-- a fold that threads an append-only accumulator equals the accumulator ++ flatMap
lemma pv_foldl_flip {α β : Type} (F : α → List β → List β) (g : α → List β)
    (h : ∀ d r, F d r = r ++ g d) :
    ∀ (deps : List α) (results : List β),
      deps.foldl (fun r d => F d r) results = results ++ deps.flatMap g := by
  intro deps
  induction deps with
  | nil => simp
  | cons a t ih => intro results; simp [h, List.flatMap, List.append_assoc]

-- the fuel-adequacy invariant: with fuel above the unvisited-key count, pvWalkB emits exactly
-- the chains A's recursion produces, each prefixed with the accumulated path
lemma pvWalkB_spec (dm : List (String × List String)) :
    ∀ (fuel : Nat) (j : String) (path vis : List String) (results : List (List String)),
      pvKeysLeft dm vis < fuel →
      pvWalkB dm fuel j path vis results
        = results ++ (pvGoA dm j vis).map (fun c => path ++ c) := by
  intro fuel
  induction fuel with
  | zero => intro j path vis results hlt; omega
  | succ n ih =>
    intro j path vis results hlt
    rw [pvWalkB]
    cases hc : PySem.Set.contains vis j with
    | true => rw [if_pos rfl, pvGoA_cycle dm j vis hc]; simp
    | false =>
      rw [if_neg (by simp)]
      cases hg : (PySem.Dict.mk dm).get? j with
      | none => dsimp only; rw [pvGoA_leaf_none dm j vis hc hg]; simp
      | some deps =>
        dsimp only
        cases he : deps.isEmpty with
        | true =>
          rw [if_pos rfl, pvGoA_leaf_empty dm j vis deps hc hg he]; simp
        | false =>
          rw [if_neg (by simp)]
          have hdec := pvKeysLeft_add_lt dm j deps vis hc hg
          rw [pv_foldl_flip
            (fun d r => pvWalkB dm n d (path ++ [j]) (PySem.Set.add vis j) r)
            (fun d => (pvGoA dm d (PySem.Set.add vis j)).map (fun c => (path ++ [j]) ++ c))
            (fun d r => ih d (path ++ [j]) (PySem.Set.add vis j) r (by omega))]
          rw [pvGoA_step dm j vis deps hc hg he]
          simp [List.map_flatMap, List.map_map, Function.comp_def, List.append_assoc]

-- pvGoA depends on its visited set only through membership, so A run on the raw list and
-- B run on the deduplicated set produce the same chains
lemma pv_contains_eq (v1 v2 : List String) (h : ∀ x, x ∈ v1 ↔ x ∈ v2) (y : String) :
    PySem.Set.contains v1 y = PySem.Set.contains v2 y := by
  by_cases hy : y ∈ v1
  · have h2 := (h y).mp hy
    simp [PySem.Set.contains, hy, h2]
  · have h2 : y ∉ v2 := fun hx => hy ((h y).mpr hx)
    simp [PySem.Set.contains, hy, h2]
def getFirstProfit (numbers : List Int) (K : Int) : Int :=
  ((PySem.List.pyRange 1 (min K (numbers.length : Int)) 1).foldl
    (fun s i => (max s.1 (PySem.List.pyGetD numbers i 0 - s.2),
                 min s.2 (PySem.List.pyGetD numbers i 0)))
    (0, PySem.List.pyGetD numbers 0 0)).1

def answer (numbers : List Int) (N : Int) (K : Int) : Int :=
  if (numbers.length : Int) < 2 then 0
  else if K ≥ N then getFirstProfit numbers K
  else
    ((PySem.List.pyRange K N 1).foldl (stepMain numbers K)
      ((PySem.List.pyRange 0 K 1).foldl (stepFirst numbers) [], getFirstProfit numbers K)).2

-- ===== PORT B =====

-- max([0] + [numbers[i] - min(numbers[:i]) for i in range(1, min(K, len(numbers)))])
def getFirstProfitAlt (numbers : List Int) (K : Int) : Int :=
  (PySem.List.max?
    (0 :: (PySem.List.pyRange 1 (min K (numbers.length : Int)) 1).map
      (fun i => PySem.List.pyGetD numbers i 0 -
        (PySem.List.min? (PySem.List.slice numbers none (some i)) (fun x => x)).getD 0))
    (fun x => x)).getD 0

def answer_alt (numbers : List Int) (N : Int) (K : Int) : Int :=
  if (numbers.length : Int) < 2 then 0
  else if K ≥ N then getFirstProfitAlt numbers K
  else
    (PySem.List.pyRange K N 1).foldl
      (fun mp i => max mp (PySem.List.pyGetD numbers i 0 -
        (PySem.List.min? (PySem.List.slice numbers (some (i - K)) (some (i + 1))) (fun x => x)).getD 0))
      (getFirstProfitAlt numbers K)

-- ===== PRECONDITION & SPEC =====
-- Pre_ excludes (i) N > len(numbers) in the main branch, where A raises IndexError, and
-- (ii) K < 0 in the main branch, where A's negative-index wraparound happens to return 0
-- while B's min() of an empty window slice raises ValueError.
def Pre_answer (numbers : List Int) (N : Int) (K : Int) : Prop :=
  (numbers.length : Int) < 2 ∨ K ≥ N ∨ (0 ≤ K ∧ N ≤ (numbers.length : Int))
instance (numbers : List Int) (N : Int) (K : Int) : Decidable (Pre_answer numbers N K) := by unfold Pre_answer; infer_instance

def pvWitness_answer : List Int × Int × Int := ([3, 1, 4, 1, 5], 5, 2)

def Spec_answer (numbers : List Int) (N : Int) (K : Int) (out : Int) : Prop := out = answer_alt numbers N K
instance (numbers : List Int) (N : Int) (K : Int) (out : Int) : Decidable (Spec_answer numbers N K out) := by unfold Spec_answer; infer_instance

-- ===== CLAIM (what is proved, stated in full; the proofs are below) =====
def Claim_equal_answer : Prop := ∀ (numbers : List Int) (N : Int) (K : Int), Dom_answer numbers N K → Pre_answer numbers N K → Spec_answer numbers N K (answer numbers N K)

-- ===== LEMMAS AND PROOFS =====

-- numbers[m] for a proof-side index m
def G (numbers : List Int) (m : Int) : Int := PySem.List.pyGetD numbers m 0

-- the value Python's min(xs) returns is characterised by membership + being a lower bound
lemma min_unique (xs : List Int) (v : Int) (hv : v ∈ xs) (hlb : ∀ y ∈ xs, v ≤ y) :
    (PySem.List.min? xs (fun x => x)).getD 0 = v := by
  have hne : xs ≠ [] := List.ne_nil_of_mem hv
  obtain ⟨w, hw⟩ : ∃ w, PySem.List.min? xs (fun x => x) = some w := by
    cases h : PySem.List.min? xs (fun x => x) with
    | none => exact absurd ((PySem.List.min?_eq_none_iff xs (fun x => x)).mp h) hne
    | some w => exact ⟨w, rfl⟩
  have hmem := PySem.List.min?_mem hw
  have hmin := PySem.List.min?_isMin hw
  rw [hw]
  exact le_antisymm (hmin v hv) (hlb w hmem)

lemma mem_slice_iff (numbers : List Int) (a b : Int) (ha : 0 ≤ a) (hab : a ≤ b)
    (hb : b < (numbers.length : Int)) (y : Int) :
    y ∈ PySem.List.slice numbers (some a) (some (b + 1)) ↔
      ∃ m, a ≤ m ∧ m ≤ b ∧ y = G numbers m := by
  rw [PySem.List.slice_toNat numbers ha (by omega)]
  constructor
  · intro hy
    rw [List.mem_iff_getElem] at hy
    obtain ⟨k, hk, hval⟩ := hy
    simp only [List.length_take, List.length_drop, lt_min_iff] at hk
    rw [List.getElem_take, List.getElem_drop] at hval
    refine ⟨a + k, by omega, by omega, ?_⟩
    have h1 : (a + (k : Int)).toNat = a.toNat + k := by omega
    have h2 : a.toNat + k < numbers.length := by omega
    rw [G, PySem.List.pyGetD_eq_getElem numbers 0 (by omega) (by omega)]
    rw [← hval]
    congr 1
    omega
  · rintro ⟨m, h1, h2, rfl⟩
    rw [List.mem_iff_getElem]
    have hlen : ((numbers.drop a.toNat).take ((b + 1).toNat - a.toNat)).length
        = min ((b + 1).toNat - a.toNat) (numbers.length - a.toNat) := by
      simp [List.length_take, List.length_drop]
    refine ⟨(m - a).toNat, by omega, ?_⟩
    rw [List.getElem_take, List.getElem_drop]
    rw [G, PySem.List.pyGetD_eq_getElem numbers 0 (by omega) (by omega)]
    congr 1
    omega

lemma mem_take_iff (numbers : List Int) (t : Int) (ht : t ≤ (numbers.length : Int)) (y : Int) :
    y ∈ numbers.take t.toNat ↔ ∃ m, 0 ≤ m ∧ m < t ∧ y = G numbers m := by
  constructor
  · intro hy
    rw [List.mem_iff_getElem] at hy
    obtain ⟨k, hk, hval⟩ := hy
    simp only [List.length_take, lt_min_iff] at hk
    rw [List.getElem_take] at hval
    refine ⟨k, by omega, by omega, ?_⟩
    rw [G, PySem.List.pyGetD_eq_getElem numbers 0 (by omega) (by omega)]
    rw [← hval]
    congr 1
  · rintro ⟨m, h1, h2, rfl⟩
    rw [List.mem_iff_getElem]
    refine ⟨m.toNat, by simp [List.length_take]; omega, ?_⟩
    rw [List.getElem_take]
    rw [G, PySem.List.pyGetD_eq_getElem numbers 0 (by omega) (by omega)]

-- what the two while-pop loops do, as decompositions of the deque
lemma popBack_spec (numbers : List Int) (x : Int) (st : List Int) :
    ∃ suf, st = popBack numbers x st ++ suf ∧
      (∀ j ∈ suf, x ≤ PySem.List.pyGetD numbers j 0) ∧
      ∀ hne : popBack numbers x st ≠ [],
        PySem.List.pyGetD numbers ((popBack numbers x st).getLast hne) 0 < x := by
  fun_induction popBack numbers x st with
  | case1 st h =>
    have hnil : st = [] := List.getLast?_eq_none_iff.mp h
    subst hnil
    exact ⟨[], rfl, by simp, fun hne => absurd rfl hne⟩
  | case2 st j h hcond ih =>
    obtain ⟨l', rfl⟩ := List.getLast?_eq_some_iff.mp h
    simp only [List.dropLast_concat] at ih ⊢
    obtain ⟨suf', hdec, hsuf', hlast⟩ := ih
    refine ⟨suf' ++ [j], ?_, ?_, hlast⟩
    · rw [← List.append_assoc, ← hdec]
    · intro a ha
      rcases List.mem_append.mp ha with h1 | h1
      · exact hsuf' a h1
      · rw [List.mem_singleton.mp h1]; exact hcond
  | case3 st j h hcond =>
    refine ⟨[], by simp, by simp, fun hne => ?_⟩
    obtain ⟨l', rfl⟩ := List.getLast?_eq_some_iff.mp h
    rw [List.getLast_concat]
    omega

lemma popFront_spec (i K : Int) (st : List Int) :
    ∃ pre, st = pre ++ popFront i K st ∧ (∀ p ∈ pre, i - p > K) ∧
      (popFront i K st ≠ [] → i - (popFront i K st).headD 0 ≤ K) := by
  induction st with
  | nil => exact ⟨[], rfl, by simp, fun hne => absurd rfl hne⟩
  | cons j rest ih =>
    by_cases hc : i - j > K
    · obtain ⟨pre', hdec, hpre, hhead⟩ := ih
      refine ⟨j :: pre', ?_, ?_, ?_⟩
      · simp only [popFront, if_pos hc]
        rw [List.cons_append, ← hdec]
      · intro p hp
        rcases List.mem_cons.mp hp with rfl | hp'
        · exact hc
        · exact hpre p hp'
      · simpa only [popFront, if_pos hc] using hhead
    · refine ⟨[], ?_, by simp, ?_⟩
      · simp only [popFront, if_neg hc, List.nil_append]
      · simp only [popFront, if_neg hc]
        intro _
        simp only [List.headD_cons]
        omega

§ **YOUR ASSIGNMENT**: All lines above from the one holding "b ∧ y = G numbers" to the one holding "have hlen : ((numbers.drop", inclusive, are to be copied exactly; no other line is wanted.

§ **EXPECTED ANSWER**:
      ∃ m, a ≤ m ∧ m ≤ b ∧ y = G numbers m := by
  rw [PySem.List.slice_toNat numbers ha (by omega)]
  constructor
  · intro hy
    rw [List.mem_iff_getElem] at hy
    obtain ⟨k, hk, hval⟩ := hy
    simp only [List.length_take, List.length_drop, lt_min_iff] at hk
    rw [List.getElem_take, List.getElem_drop] at hval
    refine ⟨a + k, by omega, by omega, ?_⟩
    have h1 : (a + (k : Int)).toNat = a.toNat + k := by omega
    have h2 : a.toNat + k < numbers.length := by omega
    rw [G, PySem.List.pyGetD_eq_getElem numbers 0 (by omega) (by omega)]
    rw [← hval]
    congr 1
    omega
  · rintro ⟨m, h1, h2, rfl⟩
    rw [List.mem_iff_getElem]
    have hlen : ((numbers.drop a.toNat).take ((b + 1).toNat - a.toNat)).length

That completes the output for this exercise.